Illustrative control flow example for monitoring the order of item presentation. Fake-items are introduced based on responses to ensure a coherent progression of the narration and the same order for assessment items to all users.

https://doi.org/10.1371/journal.pone.0323301.g002

As shown in Fig 2, Item 01 is structured as a multiple-choice question with four alternatives. If users select options a), b) or c), they will proceed to Item 02. Otherwise, if they select option d), they will encounter a fake-item. Regardless of the selected option, users will be directed to Item 02. The design of fake-items was essential to maintain coherence in the narrative progression and to ensure a consistent experience for all users. In other words, the test items are presented in a fixed order to all participants. Subsequently, users will be guided through the fake-item that requires a yes/no response and again their selection choice will determine the path to arrive to Item 03. If users select ‘yes’, they will be directed to Item 03, otherwise they will come into two additional fake-items which are necessary to support the narrative framework according to their previous answer, before being directed to Item 03.

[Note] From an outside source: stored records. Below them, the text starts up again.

-- pv_equiv track=rewrite | github.com/mideind/GreynirSeq | src/greynirseq/nicenlp/data/masked_byte_sequence.py | space_separated_offsets
-- ===== SOURCE A (Python) =====
-- def space_separated_offsets(text):
--     last = None
--     word_offsets = []
--     for idx, char in enumerate(text):
--         if char != " " and (last == " " or last is None):
--             word_offsets.append(idx)
--         last = char
--     return word_offsets
-- ===== SOURCE B (Python) =====
-- import re
--
-- def space_separated_offsets(text):
--     return [m.start() for m in re.finditer(r"[^ ]+", text)]
-- ===== Notes on version B (the rewrite author's own statement) =====
-- stated objective: idiomatic
-- what changed: Replaces the stateful previous-character loop with a regex scan over maximal runs of non-space characters, collecting each match's start offset.
import Mathlib
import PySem

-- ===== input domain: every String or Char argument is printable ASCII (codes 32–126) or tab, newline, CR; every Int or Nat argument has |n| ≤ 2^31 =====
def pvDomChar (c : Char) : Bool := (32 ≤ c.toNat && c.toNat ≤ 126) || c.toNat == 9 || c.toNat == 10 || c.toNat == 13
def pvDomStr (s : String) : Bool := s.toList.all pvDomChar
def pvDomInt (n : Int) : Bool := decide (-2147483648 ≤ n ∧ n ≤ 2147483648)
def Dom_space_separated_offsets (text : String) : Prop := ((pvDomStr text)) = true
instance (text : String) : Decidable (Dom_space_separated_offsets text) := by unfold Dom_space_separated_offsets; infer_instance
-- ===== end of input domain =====

-- B replaces A's previous-character tracking loop with a scan over maximal non-space runs
-- (Python B uses re.finditer(r"[^ ]+")), collecting each run's start offset; idiomatic, same cost.


-- ===== PORT A =====
-- the for-loop of A: state = (last : Option Char) carried through, offsets accumulated in order
def pvLoopA : List Char → Int → Option Char → List Int → List Int
  | [], _, _, acc => acc
  | c :: rest, idx, last, acc =>
    pvLoopA rest (idx + 1) (some c)
      (if c ≠ ' ' ∧ (last = some ' ' ∨ last = none) then acc ++ [idx] else acc)

def space_separated_offsets (text : String) : List Int :=
  pvLoopA text.toList 0 none []

-- ===== PORT B =====
-- regex scan [^ ]+ : skip spaces; at a non-space, record the offset and jump past the maximal run
def pvRunsB (cs : List Char) (i : Int) : List Int :=
  match cs with
  | [] => []
  | c :: rest =>
    if c = ' ' then pvRunsB rest (i + 1)
    else i :: pvRunsB (rest.dropWhile (· ≠ ' ')) (i + 1 + (rest.takeWhile (· ≠ ' ')).length)
termination_by cs.length
decreasing_by
  · simp
  · have := List.length_dropWhile_le (p := fun c => decide (c ≠ ' ')) (l := rest)
    simp at this ⊢; omega

def space_separated_offsets_alt (text : String) : List Int :=
  pvRunsB text.toList 0

-- ===== PRECONDITION & SPEC =====
def Spec_space_separated_offsets (text : String) (out : List Int) : Prop := out = space_separated_offsets_alt text
instance (text : String) (out : List Int) : Decidable (Spec_space_separated_offsets text out) := by unfold Spec_space_separated_offsets; infer_instance

-- ===== CLAIM (what is proved, stated in full; the proofs are below) =====
def Claim_equal_space_separated_offsets : Prop := ∀ (text : String), Dom_space_separated_offsets text → Spec_space_separated_offsets text (space_separated_offsets text)

-- ===== LEMMAS AND PROOFS =====

-- combined invariant: at a word boundary A's loop yields the runs of the remainder;
-- inside a word it yields the runs after the current run ends
theorem pvLoop_inv : ∀ (cs : List Char),
    (∀ (i : Int) (acc : List Int) (last : Option Char), (last = some ' ' ∨ last = none) →
      pvLoopA cs i last acc = acc ++ pvRunsB cs i) ∧
    (∀ (i : Int) (acc : List Int) (c : Char), c ≠ ' ' →
      pvLoopA cs i (some c) acc
        = acc ++ pvRunsB (cs.dropWhile (· ≠ ' ')) (i + (cs.takeWhile (· ≠ ' ')).length)) := by
  intro cs
  induction cs with
  | nil => simp [pvLoopA, pvRunsB]
  | cons c' rest ih =>
    constructor
    · intro i acc last hlast
      by_cases h : c' = ' '
      · subst h
        have hcond : ¬ (' ' ≠ ' ' ∧ (last = some ' ' ∨ last = none)) := by simp
        simp only [pvLoopA, if_neg hcond, pvRunsB]
        exact (ih.1 (i + 1) acc (some ' ') (Or.inl rfl))
      · have hcond : (c' ≠ ' ' ∧ (last = some ' ' ∨ last = none)) := ⟨h, hlast⟩
        simp only [pvLoopA, if_pos hcond, pvRunsB, if_neg h]
        rw [ih.2 (i + 1) (acc ++ [i]) c' h]
        simp [add_assoc]
    · intro i acc c hc
      by_cases h : c' = ' '
      · subst h
        have hcond : ¬ (' ' ≠ ' ' ∧ (some c = some ' ' ∨ some c = none)) := by simp
        simp only [pvLoopA, if_neg hcond]
        rw [ih.1 (i + 1) acc (some ' ') (Or.inl rfl)]
        simp [List.dropWhile, List.takeWhile, pvRunsB]
      · have hcond : ¬ (c' ≠ ' ' ∧ (some c = some ' ' ∨ some c = none)) := by
          simp [hc]
        simp only [pvLoopA, if_neg hcond]
        rw [ih.2 (i + 1) acc c' h]
        simp [List.dropWhile, List.takeWhile, h]
        ring_nf

-- ===== VERDICT (by name: the statement is the Claim_ definition above) =====
theorem space_separated_offsets_spec : Claim_equal_space_separated_offsets := by
  intro text _
  unfold Spec_space_separated_offsets space_separated_offsets space_separated_offsets_alt
  simpa using (pvLoop_inv text.toList).1 0 [] none (Or.inr rfl)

The display was designed to simulate a chat-based message exchange. Therefore, each slide contains an image on the left side, where conversational agents appear to interact with one another. The goal was to make the chat conversations as real as possible. Images were created with Visme [75], a graphic design tool that allows for custom colors, images, and icons to create phone-style screenshots, giving the appearance of regular chat displays. The final result counts 34 slides, not all of which contain assessment items; in fact, some of them are simply narrative elements that advance the story or fake-items. Last but not least, aesthetic care in the display design was an essential part of tool development, as it was necessary to help teachers feel comfortable with the computer-based task. This motivated the choice of chat images, with custom colors in various shades of green, as well as the presence of a welcome and closing slide with a series of soft-coloured icons, very familiar to the school context. Fig 3 provides three illustrative screenshots of the graphical user interface. In the first image, conversational agents appear as colleagues through their accounts on a social platform. They are introduced to users by their name, school subjects, and teaching grades. The second screenshot shows an example of a chat-based item, in which conversational agents message each other in a group chat. The user has to answer in the chat by selecting one of four provided options displayed alongside the chat. The third image presents a video-based item, where users have to watch the video and then answer a question by choosing from four alternatives, as indicated in the instruction above the screenshot.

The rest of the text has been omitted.